If you want to use this functionality, you will need an NCBI API KEY, and to set the environment variable NCBI_API_KEY to its value.

sra_ch =Channel.fromSRA('SRP043510')
sra_ch.view()

This will print a tuple for every fastq file associated with that SRA project accession.

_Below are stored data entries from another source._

-- pv_equiv track=rewrite | github.com/YuanGongND/efficient-voice-antispoof | model_AFN/src/attention_neuro/simple_attention_network.py | _update_size
-- ===== SOURCE A (Python) =====
-- def _update_size(size, order=1):
--     first = 0
--     for i in range(3, order + 2):
--         first += (2 ** i)
--
--     second = 0
--     for i in range(4, order + 3):
--         second += (2 ** i)
--     return size[0] - first, size[1] - second
-- ===== SOURCE B (Python) =====
-- def _update_size(size, order=1):
--     # closed-form geometric sums instead of the two loops:
--     # sum_{i=3}^{order+1} 2^i = 2^(order+2) - 8 (empty when order < 2), similarly for the second.
--     if order >= 2:
--         first = (1 << (order + 2)) - 8
--         second = (1 << (order + 3)) - 16
--     else:
--         first = second = 0
--     return size[0] - first, size[1] - second
-- ===== Notes on version B (the rewrite author's own statement) =====
-- stated objective: faster
-- what changed: replaces the two O(order) accumulation loops over powers of two by the closed-form geometric sums 2^(order+2)-8 and 2^(order+3)-16 (0 when order < 2)
import Mathlib
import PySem

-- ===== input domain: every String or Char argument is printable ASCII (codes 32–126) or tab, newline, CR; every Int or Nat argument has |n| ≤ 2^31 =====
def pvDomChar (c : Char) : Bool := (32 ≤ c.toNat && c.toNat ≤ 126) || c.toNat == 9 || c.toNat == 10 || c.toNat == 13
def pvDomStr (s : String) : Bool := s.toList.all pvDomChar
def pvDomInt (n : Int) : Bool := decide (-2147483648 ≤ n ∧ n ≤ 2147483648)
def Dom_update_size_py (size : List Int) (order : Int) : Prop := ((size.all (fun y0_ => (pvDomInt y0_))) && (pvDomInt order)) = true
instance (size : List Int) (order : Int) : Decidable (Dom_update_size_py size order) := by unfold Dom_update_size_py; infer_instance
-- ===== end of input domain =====

-- B replaces A's two O(order) power-of-two accumulation loops by closed-form geometric sums (O(1)).


-- ===== PORT A =====
def update_size_py (size : List Int) (order : Int) : List Int :=
  let first := (PySem.List.pyRange 3 (order + 2) 1).foldl (fun acc i => acc + 2 ^ i.toNat) 0
  let second := (PySem.List.pyRange 4 (order + 3) 1).foldl (fun acc i => acc + 2 ^ i.toNat) 0
  match PySem.List.pyGet? size 0, PySem.List.pyGet? size 1 with
  | some s0, some s1 => [s0 - first, s1 - second]
  | _, _ => []   -- unreachable under Pre_ (Python raises IndexError here)

-- ===== PORT B =====
def update_size_py_alt (size : List Int) (order : Int) : List Int :=
  let first : Int := if 2 ≤ order then 2 ^ (order + 2).toNat - 8 else 0
  let second : Int := if 2 ≤ order then 2 ^ (order + 3).toNat - 16 else 0
  match size with
  | s0 :: s1 :: _ => [s0 - first, s1 - second]
  | _ => []   -- unreachable under Pre_ (Python raises IndexError here)

-- ===== PRECONDITION & SPEC =====
-- Pre_ excludes exactly the inputs where Python A raises IndexError: size needs at least 2 elements.
def Pre_update_size_py (size : List Int) (order : Int) : Prop := 2 ≤ size.length
instance (size : List Int) (order : Int) : Decidable (Pre_update_size_py size order) := by unfold Pre_update_size_py; infer_instance
def pvWitness_update_size_py : List Int × Int := ([5, 9], 3)

def Spec_update_size_py (size : List Int) (order : Int) (out : List Int) : Prop := out = update_size_py_alt size order
instance (size : List Int) (order : Int) (out : List Int) : Decidable (Spec_update_size_py size order out) := by unfold Spec_update_size_py; infer_instance

-- ===== CLAIM (what is proved, stated in full; the proofs are below) =====
def Claim_equal_update_size_py : Prop := ∀ (size : List Int) (order : Int), Dom_update_size_py size order → Pre_update_size_py size order → Spec_update_size_py size order (update_size_py size order)

-- ===== LEMMAS AND PROOFS =====

-- geometric sum over a Python range: sum_{i=a}^{a+n-1} 2^i = 2^(a+n) - 2^a  (for 0 ≤ a)
theorem geo_sum (n : Nat) (a : Int) (ha : 0 ≤ a) (c : Int) :
    (PySem.List.pyRange a (a + n) 1).foldl (fun acc i => acc + 2 ^ i.toNat) c
      = c + 2 ^ (a + n).toNat - 2 ^ a.toNat := by
  induction n generalizing c with
  | zero => simp [PySem.List.pyRange_one_eq_nil (le_refl a)]
  | succ n ih =>
    have h1 : a ≤ a + n := le_add_of_nonneg_right (by exact_mod_cast Nat.zero_le n)
    have h2 : (a + (↑(n + 1) : Int)) = (a + n) + 1 := by push_cast; ring
    rw [h2, PySem.List.pyRange_one_succ_right h1, List.foldl_append, ih]
    have h3 : ((a + n) + 1).toNat = (a + n).toNat + 1 := by omega
    simp only [List.foldl_cons, List.foldl_nil, h3, pow_succ]
    ring

theorem first_eq (order : Int) :
    (PySem.List.pyRange 3 (order + 2) 1).foldl (fun acc i => acc + 2 ^ i.toNat) 0
      = (if 2 ≤ order then 2 ^ (order + 2).toNat - 8 else (0 : Int)) := by
  by_cases h : 2 ≤ order
  · have hn : order + 2 = 3 + ((order - 1).toNat : Int) := by omega
    rw [hn, geo_sum (order - 1).toNat 3 (by norm_num) 0, if_pos h]
    have : (3 + ((order - 1).toNat : Int)).toNat = (order + 2).toNat := by omega
    rw [this]
    norm_num [Int.toNat]
  · rw [PySem.List.pyRange_one_eq_nil (a := 3) (b := order + 2) (by omega), if_neg h]
    simp
theorem second_eq (order : Int) :
    (PySem.List.pyRange 4 (order + 3) 1).foldl (fun acc i => acc + 2 ^ i.toNat) 0
      = (if 2 ≤ order then 2 ^ (order + 3).toNat - 16 else (0 : Int)) := by
  by_cases h : 2 ≤ order
  · have hn : order + 3 = 4 + ((order - 1).toNat : Int) := by omega
    rw [hn, geo_sum (order - 1).toNat 4 (by norm_num) 0, if_pos h]
    have : (4 + ((order - 1).toNat : Int)).toNat = (order + 3).toNat := by omega
    rw [this]
    norm_num [Int.toNat]
  · rw [PySem.List.pyRange_one_eq_nil (a := 4) (b := order + 3) (by omega), if_neg h]
    simp

-- ===== VERDICT (by name: the statement is the Claim_ definition above) =====
theorem update_size_py_spec : Claim_equal_update_size_py := by
  intro size order _ hpre
  match size, hpre with
  | s0 :: s1 :: rest, _ =>
    unfold Spec_update_size_py update_size_py update_size_py_alt
    rw [first_eq, second_eq]
    have h0 : (0:Int) ≤ (rest.length : Int) + 1 := by positivity
    simp [PySem.List.pyGet?, PySem.List.pyIdx?, h0]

[SRR1448794, ftp://ftp.sra.ebi.ac.uk/vol1/fastq/SRR144/004/SRR1448794/SRR1448794.fastq.gz]
[SRR1448795, ftp://ftp.sra.ebi.ac.uk/vol1/fastq/SRR144/005/SRR1448795/SRR1448795.fastq.gz]
[SRR1448792, ftp://ftp.sra.ebi.ac.uk/vol1/fastq/SRR144/002/SRR1448792/SRR1448792.fastq.gz]
[SRR1448793, ftp://ftp.sra.ebi.ac.uk/vol1/fastq/SRR144/003/SRR1448793/SRR1448793.fastq.gz]
[SRR1910483, ftp://ftp.sra.ebi.ac.uk/vol1/fastq/SRR191/003/SRR1910483/SRR1910483.fastq.gz]
[SRR1910482, ftp://ftp.sra.ebi.ac.uk/vol1/fastq/SRR191/002/SRR1910482/SRR1910482.fastq.gz]
(remaining omitted)

Multiple accession IDs can be specified using a list object:

ids = ['ERR908507', 'ERR908506', 'ERR908505']
sra_ch = Channel.fromSRA(ids)
sra_ch.view()
[ERR908507, [ftp://ftp.sra.ebi.ac.uk/vol1/fastq/ERR908/ERR908507/ERR908507_1.fastq.gz, ftp://ftp.sra.ebi.ac.uk/vol1/fastq/ERR908/ERR908507/ERR908507_2.fastq.gz]]
[ERR908506, [ftp://ftp.sra.ebi.ac.uk/vol1/fastq/ERR908/ERR908506/ERR908506_1.fastq.gz, ftp://ftp.sra.ebi.ac.uk/vol1/fastq/ERR908/ERR908506/ERR908506_2.fastq.gz]]
[ERR908505, [ftp://ftp.sra.ebi.ac.uk/vol1/fastq/ERR908/ERR908505/ERR908505_1.fastq.gz, ftp://ftp.sra.ebi.ac.uk/vol1/fastq/ERR908/ERR908505/ERR908505_2.fastq.gz]]

Read pairs from SRA

Read pairs are implicitly managed, and are returned as a list of files.

Key Points

  • Channels must be used to import data into Nextflow.

  • Nextflow has two different kinds of channels: queue channels and value channels.

  • Data in value channels can be used multiple times in workflow.

  • Data in queue channels are consumed when they are used by a process or an operator.

  • Channel factory methods, such as Channel.of, are used to create channels.

  • Channel factory methods have optional parameters e.g., checkIfExists, that can be used to alter the creation and behaviour of a channel.